» **Aim of the exercise**
Go through the listing below and state how many lines hold the word "Bool", giving only the number.

= Beginning of Section =

-- pv_equiv track=rewrite | github.com/Yongqi099/EvaDB-Youtube-Analysis | youtube_analysis.py | partition_transcript
-- ===== SOURCE A (Python) =====
-- MAX_CHUNK_SIZE = 1000
--
-- def partition_transcript(raw_transcript: str):
--     """Group video transcript elements when they are too large.
--
--     Args:
--         raw_transcript (str): downloaded video transcript as a raw string.
--
--     Returns:
--         List: a list of partitioned transcript
--     """
--     if len(raw_transcript) <= MAX_CHUNK_SIZE:
--         return [{"text": raw_transcript}]
--
--     k = 2
--     while True:
--         if (len(raw_transcript) / k) <= MAX_CHUNK_SIZE:
--             break
--         else:
--             k += 1
--
--     chunk_size = int(len(raw_transcript) / k)
--
--     partitioned_transcript = [
--         {"text": raw_transcript[i: i + chunk_size]}
--         for i in range(0, len(raw_transcript), chunk_size)
--     ]
--     if len(partitioned_transcript[-1]["text"]) < 30:
--         partitioned_transcript.pop()
--     return partitioned_transcript
-- ===== SOURCE B (Python) =====
-- MAX_CHUNK_SIZE = 1000
--
-- def partition_transcript(raw_transcript: str):
--     """Group video transcript elements when they are too large."""
--     n = len(raw_transcript)
--     if n <= MAX_CHUNK_SIZE:
--         return [{"text": raw_transcript}]
--
--     # closed-form ceiling division instead of the incremental search for k
--     k = (n + MAX_CHUNK_SIZE - 1) // MAX_CHUNK_SIZE
--     chunk_size = n // k
--
--     # consume the string front-to-back instead of indexing with range()
--     chunks = []
--     rest = raw_transcript
--     while rest:
--         chunks.append({"text": rest[:chunk_size]})
--         rest = rest[chunk_size:]
--     if len(chunks[-1]["text"]) < 30:
--         chunks.pop()
--     return chunks
-- ===== Notes on version B (the rewrite author's own statement) =====
-- stated objective: simpler
-- what changed: The incremental while-loop search for the smallest k with len/k <= 1000 is replaced by a closed-form ceiling division, and the range()-indexed slicing comprehension by a loop that consumes the string front-to-back.
import Mathlib
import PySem

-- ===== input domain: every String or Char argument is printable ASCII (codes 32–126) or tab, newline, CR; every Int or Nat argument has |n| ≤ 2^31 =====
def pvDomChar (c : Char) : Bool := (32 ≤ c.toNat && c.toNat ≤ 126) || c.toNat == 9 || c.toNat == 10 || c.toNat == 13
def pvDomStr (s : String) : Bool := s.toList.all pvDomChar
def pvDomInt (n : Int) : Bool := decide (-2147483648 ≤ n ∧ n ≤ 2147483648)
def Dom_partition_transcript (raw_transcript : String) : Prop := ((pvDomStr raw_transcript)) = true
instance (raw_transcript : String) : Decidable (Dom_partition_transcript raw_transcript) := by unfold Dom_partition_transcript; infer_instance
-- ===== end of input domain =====

-- B replaces A's incremental search for k by a closed-form ceiling division and the
-- range()-indexed slicing comprehension by a loop consuming the string front-to-back (objective: simpler).

-- ===== PORT A =====
-- 'k = 2; while True: if len/k <= 1000: break else k += 1'; the float comparison
-- len/k <= 1000 is ported as the exact integer comparison len <= 1000*k (exact at these magnitudes).
def pvFindK (n k : Int) : Int :=
  if n ≤ 1000 * k then k else pvFindK n (k + 1)
termination_by (n - 1000 * k).toNat
decreasing_by omega

def partition_transcript (raw_transcript : String) : List (List (String × String)) :=
  let n := PySem.Str.len raw_transcript
  if n ≤ 1000 then [[("text", raw_transcript)]]
  else
    let k := pvFindK n 2
    -- int(len/k): float truncation = floor division here (both operands positive, exact at these magnitudes)
    let c := PySem.Int.floordiv n k
    let parts := (PySem.List.pyRange 0 n c).map
      (fun i => [("text", PySem.Str.slice raw_transcript (some i) (some (i + c)))])
    match parts.getLast? with
    | none => parts  -- unreachable: parts is nonempty since n > 1000
    | some last =>
      -- last["text"]: first-match lookup in the association list (the key is always present)
      if PySem.Str.len ((List.lookup "text" last).getD "") < 30 then parts.dropLast else parts

-- ===== PORT B =====
-- 'while rest: chunks.append({"text": rest[:c]}); rest = rest[c:]' over the code points
def pvChunks (c : Nat) (rest : List Char) : List (List (String × String)) :=
  if rest.isEmpty || c == 0 then []  -- 'c == 0' is a totality guard only; every call has c ≥ 1
  else [("text", String.ofList (rest.take c))] :: pvChunks c (rest.drop c)
termination_by rest.length
decreasing_by
  rename_i h
  simp only [Bool.or_eq_true, List.isEmpty_iff, beq_iff_eq] at h
  simp only [not_or] at h
  have := List.length_pos_iff.mpr h.1
  simp only [List.length_drop]
  omega

def partition_transcript_alt (raw_transcript : String) : List (List (String × String)) :=
  let n := PySem.Str.len raw_transcript
  if n ≤ 1000 then [[("text", raw_transcript)]]
  else
    let k := PySem.Int.floordiv (n + 1000 - 1) 1000
    let c := PySem.Int.floordiv n k
    -- c ≥ 1 always holds here; .toNat is a safe conversion of a positive count
    let chunks := pvChunks c.toNat raw_transcript.toList
    match chunks.getLast? with
    | none => chunks
    | some last =>
      if PySem.Str.len ((List.lookup "text" last).getD "") < 30 then chunks.dropLast else chunks

-- ===== PRECONDITION & SPEC =====
def Spec_partition_transcript (raw_transcript : String) (out : List (List (String × String))) : Prop := out = partition_transcript_alt raw_transcript
instance (raw_transcript : String) (out : List (List (String × String))) : Decidable (Spec_partition_transcript raw_transcript out) := by unfold Spec_partition_transcript; infer_instance

-- ===== CLAIM (what is proved, stated in full; the proofs are below) =====
def Claim_equal_partition_transcript : Prop := ∀ (raw_transcript : String), Dom_partition_transcript raw_transcript → Spec_partition_transcript raw_transcript (partition_transcript raw_transcript)

-- ===== LEMMAS AND PROOFS =====

-- A's search loop computes the ceiling division (n + 999) / 1000 once 1000*(k-1) < n
theorem pvFindK_eq (n k : Int) (h1 : 0 < k) (h2 : 1000 * (k - 1) < n) :
    pvFindK n k = (n + 999) / 1000 := by
  unfold pvFindK
  split
  · omega
  · exact pvFindK_eq n (k + 1) (by omega) (by omega)
termination_by (n - 1000 * k).toNat
decreasing_by omega

theorem pyRange_pos_cons (a b c : Int) (hc : 0 < c) (hab : a < b) :
    PySem.List.pyRange a b c = a :: PySem.List.pyRange (a + c) b c := by
  rw [PySem.List.pyRange_of_pos _ _ hc, PySem.List.pyRange_of_pos _ _ hc]
  have hy : (0:Int) ≤ b - a - 1 := by omega
  have hsum : b - a + c - 1 = (b - a - 1) + 1 * c := by ring
  have hdiv : (b - a + c - 1) / c = (b - a - 1) / c + 1 := by
    rw [hsum, Int.add_mul_ediv_right _ _ (by omega)]
  have hnn : (0:Int) ≤ (b - a - 1) / c := Int.ediv_nonneg hy (by omega)
  have hcount : (if a < b then ((b - a + c - 1) / c).toNat else 0)
      = (if a + c < b then ((b - (a + c) + c - 1) / c).toNat else 0) + 1 := by
    rw [if_pos hab]
    split_ifs with h
    · have heq : b - (a + c) + c - 1 = b - a - 1 := by ring
      rw [heq, hdiv]; omega
    · have hlt : b - a - 1 < c := by omega
      have hz : (b - a - 1) / c = 0 := Int.ediv_eq_zero_of_lt hy hlt
      rw [hdiv, hz]; omega
  rw [hcount, List.range_succ_eq_map, List.map_cons, List.map_map]
  congr 1
  · simp
  · apply List.map_congr_left
    intro x _
    simp only [Function.comp_apply]
    push_cast
    ring

-- the comprehension over range(j, n, c) with absolute slices equals consuming l.drop j
theorem chunks_go (c : Nat) (hc : 0 < c) (l : List Char) (j : Nat) :
    (PySem.List.pyRange (j : Int) (l.length : Int) (c : Int)).map
        (fun i => ([("text", String.ofList (PySem.List.slice l (some i) (some (i + (c : Int)))))] : List (String × String)))
      = pvChunks c (l.drop j) := by
  by_cases hj : l.length ≤ j
  · rw [PySem.List.pyRange_of_pos _ _ (by exact_mod_cast hc)]
    rw [if_neg (by exact_mod_cast not_lt.mpr (Int.ofNat_le.mpr hj))]
    rw [List.drop_eq_nil_of_le hj, pvChunks]
    simp
  · rw [not_le] at hj
    rw [pyRange_pos_cons _ _ _ (by exact_mod_cast hc) (by exact_mod_cast hj), List.map_cons]
    conv_rhs => rw [pvChunks]
    rw [if_neg (by
      simp only [Bool.or_eq_true, List.isEmpty_iff, beq_iff_eq, not_or]
      refine ⟨fun hnil => ?_, by omega⟩
      have := congrArg List.length hnil
      simp only [List.length_drop, List.length_nil] at this
      omega)]
    have hcast : ((j : Int) + (c : Int)) = (((j + c : Nat)) : Int) := by push_cast; ring
    congr 1
    · rw [PySem.List.slice_natCast_add]
    · rw [hcast, chunks_go c hc l (j + c), List.drop_drop]
termination_by l.length - j
decreasing_by omega

theorem ofList_toList_slice (s : String) (a? b? : Option Int) :
    PySem.Str.slice s a? b? = String.ofList (PySem.List.slice s.toList a? b?) := by
  have h := PySem.Str.toList_slice s a? b?
  simp only [PySem.Chars.slice_eq_listSlice] at h
  rw [← h, String.ofList_toList]

-- ===== VERDICT (by name: the statement is the Claim_ definition above) =====
theorem partition_transcript_spec : Claim_equal_partition_transcript := by
  intro s _
  unfold Spec_partition_transcript partition_transcript partition_transcript_alt
  simp only [PySem.Str.len_eq]
  by_cases hle : ((s.toList.length : Int) ≤ 1000)
  · rw [if_pos hle, if_pos hle]
  · rw [if_neg hle, if_neg hle]
    have hk : pvFindK (s.toList.length : Int) 2 = PySem.Int.floordiv ((s.toList.length : Int) + 1000 - 1) 1000 := by
      rw [PySem.Int.floordiv_eq_ediv_of_pos (by omega)]
      rw [pvFindK_eq _ _ (by omega) (by omega)]
      omega
    rw [hk]
    set K := PySem.Int.floordiv ((s.toList.length : Int) + 1000 - 1) 1000 with hK
    have hKpos : 0 < K := by
      rw [hK, PySem.Int.floordiv_eq_ediv_of_pos (by omega)]
      omega
    have hKle : K ≤ (s.toList.length : Int) := by
      rw [hK, PySem.Int.floordiv_eq_ediv_of_pos (by omega)]
      omega
    set C := PySem.Int.floordiv ((s.toList.length : Int)) K with hC
    have hCpos : 0 < C := by
      rw [hC, PySem.Int.floordiv_eq_ediv_of_pos hKpos]
      exact lt_of_lt_of_le zero_lt_one ((Int.le_ediv_iff_mul_le hKpos).mpr (by omega))
    have hCcast : C = ((C.toNat : Nat) : Int) := by omega
    have hchunks : (PySem.List.pyRange 0 (s.toList.length : Int) C).map
        (fun i => ([("text", PySem.Str.slice s (some i) (some (i + C)))] : List (String × String)))
        = pvChunks C.toNat s.toList := by
      have h0 := chunks_go C.toNat (by omega) s.toList 0
      simp only [List.drop_zero] at h0
      rw [← h0]
      have : ((0:Nat) : Int) = (0 : Int) := by norm_num
      rw [← this]
      rw [show (((C.toNat : Nat)) : Int) = C by omega]
      apply List.map_congr_left
      intro i _
      rw [ofList_toList_slice]
    rw [hchunks]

= End of Section =

» **Exercise answer**
5